[Saved entries]
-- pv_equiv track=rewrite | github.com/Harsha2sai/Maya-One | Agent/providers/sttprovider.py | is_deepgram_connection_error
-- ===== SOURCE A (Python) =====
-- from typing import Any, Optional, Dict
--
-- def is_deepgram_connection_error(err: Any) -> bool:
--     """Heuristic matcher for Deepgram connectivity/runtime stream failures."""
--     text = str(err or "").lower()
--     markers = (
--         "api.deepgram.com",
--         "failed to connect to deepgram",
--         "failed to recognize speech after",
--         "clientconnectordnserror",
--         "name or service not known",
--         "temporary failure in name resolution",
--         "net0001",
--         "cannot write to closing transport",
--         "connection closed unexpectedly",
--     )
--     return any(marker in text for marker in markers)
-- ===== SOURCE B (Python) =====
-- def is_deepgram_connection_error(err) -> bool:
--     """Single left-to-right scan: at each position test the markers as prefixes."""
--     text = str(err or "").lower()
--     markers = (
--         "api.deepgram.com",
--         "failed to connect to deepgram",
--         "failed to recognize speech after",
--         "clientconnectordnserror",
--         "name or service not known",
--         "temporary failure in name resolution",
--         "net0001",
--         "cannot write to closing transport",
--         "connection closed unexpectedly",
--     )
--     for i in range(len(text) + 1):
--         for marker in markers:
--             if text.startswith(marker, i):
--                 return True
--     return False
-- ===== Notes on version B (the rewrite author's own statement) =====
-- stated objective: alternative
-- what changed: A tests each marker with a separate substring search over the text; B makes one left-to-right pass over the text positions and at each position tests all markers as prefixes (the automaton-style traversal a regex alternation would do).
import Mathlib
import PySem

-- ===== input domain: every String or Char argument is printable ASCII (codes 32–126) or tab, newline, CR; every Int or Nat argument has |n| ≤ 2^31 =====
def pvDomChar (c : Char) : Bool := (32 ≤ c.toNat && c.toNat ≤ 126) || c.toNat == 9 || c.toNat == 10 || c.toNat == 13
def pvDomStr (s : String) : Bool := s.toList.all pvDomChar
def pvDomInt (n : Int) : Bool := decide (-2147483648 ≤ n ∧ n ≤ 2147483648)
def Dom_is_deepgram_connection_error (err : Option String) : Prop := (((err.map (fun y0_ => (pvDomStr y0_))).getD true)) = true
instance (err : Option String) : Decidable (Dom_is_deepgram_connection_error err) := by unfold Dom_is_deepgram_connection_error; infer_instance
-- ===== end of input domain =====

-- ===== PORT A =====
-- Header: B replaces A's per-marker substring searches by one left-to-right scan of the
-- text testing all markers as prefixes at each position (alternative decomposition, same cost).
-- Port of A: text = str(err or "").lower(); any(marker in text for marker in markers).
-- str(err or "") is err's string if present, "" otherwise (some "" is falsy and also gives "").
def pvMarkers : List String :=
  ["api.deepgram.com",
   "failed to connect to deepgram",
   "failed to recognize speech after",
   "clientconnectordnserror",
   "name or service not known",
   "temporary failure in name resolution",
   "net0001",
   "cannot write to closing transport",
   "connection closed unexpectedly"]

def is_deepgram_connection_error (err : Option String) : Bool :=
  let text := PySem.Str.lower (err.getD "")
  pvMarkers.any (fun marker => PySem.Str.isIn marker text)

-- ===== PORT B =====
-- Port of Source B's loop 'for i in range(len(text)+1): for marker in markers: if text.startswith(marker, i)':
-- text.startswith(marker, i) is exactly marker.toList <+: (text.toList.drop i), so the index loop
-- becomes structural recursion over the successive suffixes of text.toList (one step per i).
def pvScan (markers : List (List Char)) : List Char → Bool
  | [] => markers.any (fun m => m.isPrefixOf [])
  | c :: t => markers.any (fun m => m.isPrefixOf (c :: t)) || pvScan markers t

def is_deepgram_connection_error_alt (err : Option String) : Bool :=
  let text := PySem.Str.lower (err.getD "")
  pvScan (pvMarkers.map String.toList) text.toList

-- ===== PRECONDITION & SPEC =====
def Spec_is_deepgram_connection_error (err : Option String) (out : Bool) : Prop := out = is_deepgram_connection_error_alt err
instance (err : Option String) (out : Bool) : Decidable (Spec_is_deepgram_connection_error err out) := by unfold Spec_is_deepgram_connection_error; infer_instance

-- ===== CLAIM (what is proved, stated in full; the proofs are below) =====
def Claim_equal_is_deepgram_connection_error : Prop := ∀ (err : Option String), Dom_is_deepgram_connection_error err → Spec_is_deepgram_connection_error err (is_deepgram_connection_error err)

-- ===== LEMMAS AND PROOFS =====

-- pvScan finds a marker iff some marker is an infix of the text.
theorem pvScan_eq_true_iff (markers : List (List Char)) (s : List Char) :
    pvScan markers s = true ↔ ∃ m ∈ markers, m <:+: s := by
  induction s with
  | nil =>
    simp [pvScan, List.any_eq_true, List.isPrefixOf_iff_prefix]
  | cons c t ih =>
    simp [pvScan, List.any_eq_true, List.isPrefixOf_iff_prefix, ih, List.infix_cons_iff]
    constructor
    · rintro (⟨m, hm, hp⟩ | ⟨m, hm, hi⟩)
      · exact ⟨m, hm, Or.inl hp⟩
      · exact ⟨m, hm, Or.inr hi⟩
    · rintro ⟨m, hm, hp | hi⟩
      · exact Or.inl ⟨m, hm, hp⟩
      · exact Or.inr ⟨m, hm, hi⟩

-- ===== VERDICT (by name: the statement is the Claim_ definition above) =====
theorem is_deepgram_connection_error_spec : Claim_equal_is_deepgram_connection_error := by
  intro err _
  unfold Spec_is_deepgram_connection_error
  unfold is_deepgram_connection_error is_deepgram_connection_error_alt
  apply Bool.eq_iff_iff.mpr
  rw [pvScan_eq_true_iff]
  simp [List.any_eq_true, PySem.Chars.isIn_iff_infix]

Task item:
Your task is to copy exactly, and only, the lines from the line with "Or.inr ⟨m, hm, hi⟩" through the last line of the entries, both included.

Response to the task:
      · exact Or.inr ⟨m, hm, hi⟩

-- ===== VERDICT (by name: the statement is the Claim_ definition above) =====
theorem is_deepgram_connection_error_spec : Claim_equal_is_deepgram_connection_error := by
  intro err _
  unfold Spec_is_deepgram_connection_error
  unfold is_deepgram_connection_error is_deepgram_connection_error_alt
  apply Bool.eq_iff_iff.mpr
  rw [pvScan_eq_true_iff]
  simp [List.any_eq_true, PySem.Chars.isIn_iff_infix]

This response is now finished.